-- pv_equiv track=rewrite | github.com/MrIbrahem/WikiData-Dumps | claims/do_text.py | make_numbers_section
-- ===== SOURCE A (Python) =====
-- def make_numbers_section(p31list):
--     xline = ""
--     yline = ""
--     # ---
--     rows = []
--     # ---
--     property_other = 0
--     # ---
--     n = 0
--     # ---
--     for Len, P in p31list:
--         n += 1
--         if n < 27:
--             xline += f",{P}"
--             yline += f",{Len}"
--         # ---
--         if len(rows) < 101:
--             Len = f"{Len:,}"
--             P = "{{P|%s}}" % P
--             lune = f"| {n} || {P} || {Len} "
--             rows.append(lune)
--         else:
--             property_other += int(Len)
--     Chart2 = "{| class='floatright sortable' \n|-\n|" + "{{Graph:Chart|width=900|height=100|xAxisTitle=property|yAxisTitle=usage|type=rect\n"
--     Chart2 += f"|x={xline}\n|y1={yline}"
--     Chart2 += "\n}}"
--     Chart2 += "\n|-\n|}"
--     # ---
--     Chart2 = Chart2.replace("=,", "=")
--     # ---
--     rows.append(f"! {n} \n! others \n! {property_other:,}")
--     rows = "\n|-\n".join(rows)
--     table = "\n{| " + f'class="wikitable sortable"\n|-\n! #\n! property\n! usage\n|-\n{rows}\n' + "|}"
--     return f"== Numbers ==\n\n{Chart2}\n{table}"
-- ===== SOURCE B (Python) =====
-- def make_numbers_section(p31list):
--     n = len(p31list)
--     head = p31list[:26]
--     xline = "".join(f",{P}" for _, P in head)
--     yline = "".join(f",{Len}" for Len, _ in head)
--     rows = [f"| {i} || {{{{P|{P}}}}} || {Len:,} "
--             for i, (Len, P) in enumerate(p31list[:101], start=1)]
--     property_other = sum(Len for Len, _ in p31list[101:])
--     Chart2 = ("{| class='floatright sortable' \n|-\n|"
--               "{{Graph:Chart|width=900|height=100|xAxisTitle=property|yAxisTitle=usage|type=rect\n"
--               f"|x={xline}\n|y1={yline}\n}}}}\n|-\n|}}")
--     Chart2 = Chart2.replace("=,", "=")
--     rows.append(f"! {n} \n! others \n! {property_other:,}")
--     body = "\n|-\n".join(rows)
--     table = "\n{| " + f'class="wikitable sortable"\n|-\n! #\n! property\n! usage\n|-\n{body}\n' + "|}"
--     return f"== Numbers ==\n\n{Chart2}\n{table}"
-- ===== Notes on version B (the rewrite author's own statement) =====
-- stated objective: simpler
-- what changed: A's single fused loop carrying five pieces of mutable state (counter, two chart lines, capped row list, overflow sum) is replaced by independent bounded passes over slices: n = len(p31list), joins over p31list[:26] for the chart axes, a comprehension over enumerate(p31list[:101]) for the rows, and a sum over p31list[101:] for the 'others' total.
import Mathlib
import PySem

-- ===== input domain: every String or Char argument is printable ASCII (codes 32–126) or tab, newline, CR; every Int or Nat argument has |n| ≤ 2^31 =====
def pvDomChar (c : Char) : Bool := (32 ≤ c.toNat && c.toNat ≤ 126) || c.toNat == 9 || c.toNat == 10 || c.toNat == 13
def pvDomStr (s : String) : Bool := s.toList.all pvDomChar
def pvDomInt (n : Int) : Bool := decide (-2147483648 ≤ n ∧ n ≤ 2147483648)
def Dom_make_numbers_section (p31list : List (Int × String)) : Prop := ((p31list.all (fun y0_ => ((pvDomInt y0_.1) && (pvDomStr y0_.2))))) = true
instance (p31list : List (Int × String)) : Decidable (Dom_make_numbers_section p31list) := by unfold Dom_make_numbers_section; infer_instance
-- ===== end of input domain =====

-- B replaces A's fused five-state loop by independent bounded passes over slices ([:26], [:101], [101:]); objective: simpler.


-- ===== PORT A =====
-- shared formatting helper: Python's f"{n:,}" (thousands separators), used by both Pythons
def pvCommaGroup : List Char → Nat → List Char
  | [], _ => []
  | c :: cs, k => if k = 3 then ',' :: c :: pvCommaGroup cs 1 else c :: pvCommaGroup cs (k + 1)

def pvFmtComma (n : Int) : String :=
  let s := String.ofList ((pvCommaGroup (PySem.Int.toChars (n.natAbs : Int)).reverse 0).reverse)
  if n < 0 then "-" ++ s else s

-- A's f"| {n} || {P} || {Len} " with P and Len already formatted
def pvRowA (i len : Int) (P : String) : String :=
  "| " ++ PySem.Int.toStr i ++ " || " ++ ("{{P|" ++ P ++ "}}") ++ " || " ++ pvFmtComma len ++ " "

-- one iteration of A's for-loop over state (n, xline, yline, rows, property_other)
def pvStepA (st : Int × String × String × List String × Int) (p : Int × String) :
    Int × String × String × List String × Int :=
  match st, p with
  | (n, x, y, rows, other), (len, P) =>
    let n := n + 1
    let xy := if n < 27 then (x ++ ("," ++ P), y ++ ("," ++ PySem.Int.toStr len)) else (x, y)
    if rows.length < 101 then
      (n, xy.1, xy.2, rows ++ [pvRowA n len P], other)
    else
      (n, xy.1, xy.2, rows, other + len)

def make_numbers_section (p31list : List (Int × String)) : String :=
  match p31list.foldl pvStepA (0, "", "", ([] : List String), 0) with
  | (n, xline, yline, rows, property_other) =>
    let chart2 := "{| class='floatright sortable' \n|-\n|" ++ "{{Graph:Chart|width=900|height=100|xAxisTitle=property|yAxisTitle=usage|type=rect\n"
    let chart2 := chart2 ++ ("|x=" ++ xline ++ "\n|y1=" ++ yline)
    let chart2 := chart2 ++ "\n}}"
    let chart2 := chart2 ++ "\n|-\n|}"
    let chart2 := PySem.Str.replace chart2 "=," "="
    let rows := rows ++ ["! " ++ PySem.Int.toStr n ++ " \n! others \n! " ++ pvFmtComma property_other]
    let rowsS := PySem.Str.join "\n|-\n" rows
    let table := "\n{| " ++ ("class=\"wikitable sortable\"\n|-\n! #\n! property\n! usage\n|-\n" ++ rowsS ++ "\n") ++ "|}"
    "== Numbers ==\n\n" ++ chart2 ++ "\n" ++ table

-- ===== PORT B =====
-- B's f"| {i} || {{{{P|{P}}}}} || {Len:,} "
def pvRowB (i len : Int) (P : String) : String :=
  "| " ++ PySem.Int.toStr i ++ " || {{P|" ++ P ++ "}} || " ++ pvFmtComma len ++ " "

def make_numbers_section_alt (p31list : List (Int × String)) : String :=
  let n : Int := p31list.length
  let head := PySem.List.slice p31list none (some 26)
  let xline := PySem.Str.join "" (head.map (fun p => "," ++ p.2))
  let yline := PySem.Str.join "" (head.map (fun p => "," ++ PySem.Int.toStr p.1))
  let rows := (PySem.List.enumerate (PySem.List.slice p31list none (some 101)) 1).map
      (fun q => pvRowB q.1 q.2.1 q.2.2)
  let property_other := ((PySem.List.slice p31list (some 101) none).map (·.1)).foldl (· + ·) 0
  let chart2 := PySem.Str.replace
      ("{| class='floatright sortable' \n|-\n|{{Graph:Chart|width=900|height=100|xAxisTitle=property|yAxisTitle=usage|type=rect\n|x="
        ++ xline ++ "\n|y1=" ++ yline ++ "\n}}\n|-\n|}") "=," "="
  let body := PySem.Str.join "\n|-\n"
      (rows ++ ["! " ++ PySem.Int.toStr n ++ " \n! others \n! " ++ pvFmtComma property_other])
  let table := "\n{| " ++ ("class=\"wikitable sortable\"\n|-\n! #\n! property\n! usage\n|-\n" ++ body ++ "\n") ++ "|}"
  "== Numbers ==\n\n" ++ chart2 ++ "\n" ++ table

-- ===== PRECONDITION & SPEC =====
def Spec_make_numbers_section (p31list : List (Int × String)) (out : String) : Prop := out = make_numbers_section_alt p31list
instance (p31list : List (Int × String)) (out : String) : Decidable (Spec_make_numbers_section p31list out) := by unfold Spec_make_numbers_section; infer_instance

-- ===== CLAIM (what is proved, stated in full; the proofs are below) =====
def Claim_equal_make_numbers_section : Prop := ∀ (p31list : List (Int × String)), Dom_make_numbers_section p31list → Spec_make_numbers_section p31list (make_numbers_section p31list)

-- ===== LEMMAS AND PROOFS =====
theorem pvStrExt {a b : String} (h : a.toList = b.toList) : a = b := by
  have := congrArg String.ofList h
  simpa using this

theorem pvJoinEmptyNil : PySem.Str.join "" ([] : List String) = "" := by decide

theorem pvJoinEmptyCons (a : String) (rest : List String) :
    PySem.Str.join "" (a :: rest) = a ++ PySem.Str.join "" rest := by
  cases rest with
  | nil => simp [PySem.Str.join, PySem.Chars.join, List.intercalate]
  | cons b t => simp [PySem.Str.join, PySem.Chars.join, List.intercalate]

theorem pvSumShift (xs : List Int) (a b : Int) :
    xs.foldl (· + ·) (a + b) = a + xs.foldl (· + ·) b := by
  induction xs generalizing b with
  | nil => rfl
  | cons c t ih => simp only [List.foldl_cons, add_assoc, ih]

theorem pvRow_eq (i len : Int) (P : String) : pvRowA i len P = pvRowB i len P := by
  apply pvStrExt; simp [pvRowA, pvRowB]

theorem pvLoop (l : List (Int × String)) (n0 : Int) (h : 0 ≤ n0)
    (x0 y0 : String) (r0 : List String) (o0 : Int) :
    l.foldl pvStepA (n0, x0, y0, r0, o0) =
      ( n0 + l.length,
        x0 ++ PySem.Str.join "" ((l.take (26 - n0).toNat).map fun p => "," ++ p.2),
        y0 ++ PySem.Str.join "" ((l.take (26 - n0).toNat).map fun p => "," ++ PySem.Int.toStr p.1),
        r0 ++ (PySem.List.enumerate (l.take (101 - r0.length)) (n0 + 1)).map
          (fun q => pvRowA q.1 q.2.1 q.2.2),
        o0 + ((l.drop (101 - r0.length)).map (·.1)).foldl (· + ·) 0 ) := by
  induction l generalizing n0 x0 y0 r0 o0 with
  | nil =>
      simp [pvJoinEmptyNil]
  | cons a t ih =>
      simp only [List.foldl_cons]
      by_cases h26 : n0 < 26
      · have ht : (26 - n0).toNat = (26 - (n0 + 1)).toNat + 1 := by omega
        by_cases h101 : r0.length < 101
        · have hr : 101 - r0.length = (101 - (r0.length + 1)) + 1 := by omega
          rw [show pvStepA (n0, x0, y0, r0, o0) a =
              (n0 + 1, x0 ++ ("," ++ a.2), y0 ++ ("," ++ PySem.Int.toStr a.1),
               r0 ++ [pvRowA (n0 + 1) a.1 a.2], o0) by
            simp [pvStepA, h101, show n0 + 1 < 27 by omega]]
          rw [ih _ (by omega)]
          refine Prod.ext ?_ (Prod.ext ?_ (Prod.ext ?_ (Prod.ext ?_ ?_))) <;>
            simp [ht, hr, PySem.List.enumerate_cons]
          · omega
          · rw [pvJoinEmptyCons, String.append_assoc]
          · rw [pvJoinEmptyCons, String.append_assoc]
        · have hr : 101 - r0.length = 0 := by omega
          rw [show pvStepA (n0, x0, y0, r0, o0) a =
              (n0 + 1, x0 ++ ("," ++ a.2), y0 ++ ("," ++ PySem.Int.toStr a.1),
               r0, o0 + a.1) by
            simp [pvStepA, h101, show n0 + 1 < 27 by omega]]
          rw [ih _ (by omega)]
          refine Prod.ext ?_ (Prod.ext ?_ (Prod.ext ?_ (Prod.ext ?_ ?_))) <;> simp [hr, ht]
          · omega
          · rw [pvJoinEmptyCons, String.append_assoc]
          · rw [pvJoinEmptyCons, String.append_assoc]
          · have hs := pvSumShift (t.map (·.1)) a.1 0
            simp only [add_zero] at hs
            rw [hs, ← add_assoc]
      · have ht : (26 - n0).toNat = 0 := by omega
        have ht' : (26 - (n0 + 1)).toNat = 0 := by omega
        by_cases h101 : r0.length < 101
        · have hr : 101 - r0.length = (101 - (r0.length + 1)) + 1 := by omega
          rw [show pvStepA (n0, x0, y0, r0, o0) a =
              (n0 + 1, x0, y0, r0 ++ [pvRowA (n0 + 1) a.1 a.2], o0) by
            simp [pvStepA, h101, show ¬ (n0 + 1 < 27) by omega]]
          rw [ih _ (by omega)]
          refine Prod.ext ?_ (Prod.ext ?_ (Prod.ext ?_ (Prod.ext ?_ ?_))) <;>
            simp [ht, ht', hr, PySem.List.enumerate_cons]
          omega
        · have hr : 101 - r0.length = 0 := by omega
          rw [show pvStepA (n0, x0, y0, r0, o0) a =
              (n0 + 1, x0, y0, r0, o0 + a.1) by
            simp [pvStepA, h101, show ¬ (n0 + 1 < 27) by omega]]
          rw [ih _ (by omega)]
          refine Prod.ext ?_ (Prod.ext ?_ (Prod.ext ?_ (Prod.ext ?_ ?_))) <;> simp [hr, ht, ht']
          · omega
          · have hs := pvSumShift (t.map (·.1)) a.1 0
            simp only [add_zero] at hs
            rw [hs, ← add_assoc]

-- ===== VERDICT (by name: the statement is the Claim_ definition above) =====
theorem make_numbers_section_spec : Claim_equal_make_numbers_section := by
  intro l _
  unfold Spec_make_numbers_section make_numbers_section make_numbers_section_alt
  have e26 : PySem.List.slice l none (some (26 : Int)) = l.take 26 := by
    rw [PySem.List.slice_to l (by norm_num)]; congr 1
  have e101 : PySem.List.slice l none (some (101 : Int)) = l.take 101 := by
    rw [PySem.List.slice_to l (by norm_num)]; congr 1
  have e101' : PySem.List.slice l (some (101 : Int)) none = l.drop 101 := by
    rw [PySem.List.slice_from l (by norm_num)]; congr 1
  rw [pvLoop l 0 le_rfl "" "" [] 0, e26, e101, e101']
  simp only [List.length_nil, Nat.sub_zero, Int.sub_zero, List.nil_append,
    zero_add]
  have hrow : (fun q : Int × Int × String => pvRowA q.1 q.2.1 q.2.2)
      = (fun q : Int × Int × String => pvRowB q.1 q.2.1 q.2.2) :=
    funext fun q => pvRow_eq q.1 q.2.1 q.2.2
  rw [hrow]
  apply pvStrExt
  simp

::::::

* TASK DIRECTIONS: From the line containing "have ht' : (26" down to the line containing "rw [PySem.List.slice_from l" in the material above, reproduce every line exactly, including the two end lines.

* OUTPUT:
        have ht' : (26 - (n0 + 1)).toNat = 0 := by omega
        by_cases h101 : r0.length < 101
        · have hr : 101 - r0.length = (101 - (r0.length + 1)) + 1 := by omega
          rw [show pvStepA (n0, x0, y0, r0, o0) a =
              (n0 + 1, x0, y0, r0 ++ [pvRowA (n0 + 1) a.1 a.2], o0) by
            simp [pvStepA, h101, show ¬ (n0 + 1 < 27) by omega]]
          rw [ih _ (by omega)]
          refine Prod.ext ?_ (Prod.ext ?_ (Prod.ext ?_ (Prod.ext ?_ ?_))) <;>
            simp [ht, ht', hr, PySem.List.enumerate_cons]
          omega
        · have hr : 101 - r0.length = 0 := by omega
          rw [show pvStepA (n0, x0, y0, r0, o0) a =
              (n0 + 1, x0, y0, r0, o0 + a.1) by
            simp [pvStepA, h101, show ¬ (n0 + 1 < 27) by omega]]
          rw [ih _ (by omega)]
          refine Prod.ext ?_ (Prod.ext ?_ (Prod.ext ?_ (Prod.ext ?_ ?_))) <;> simp [hr, ht, ht']
          · omega
          · have hs := pvSumShift (t.map (·.1)) a.1 0
            simp only [add_zero] at hs
            rw [hs, ← add_assoc]

-- ===== VERDICT (by name: the statement is the Claim_ definition above) =====
theorem make_numbers_section_spec : Claim_equal_make_numbers_section := by
  intro l _
  unfold Spec_make_numbers_section make_numbers_section make_numbers_section_alt
  have e26 : PySem.List.slice l none (some (26 : Int)) = l.take 26 := by
    rw [PySem.List.slice_to l (by norm_num)]; congr 1
  have e101 : PySem.List.slice l none (some (101 : Int)) = l.take 101 := by
    rw [PySem.List.slice_to l (by norm_num)]; congr 1
  have e101' : PySem.List.slice l (some (101 : Int)) none = l.drop 101 := by
    rw [PySem.List.slice_from l (by norm_num)]; congr 1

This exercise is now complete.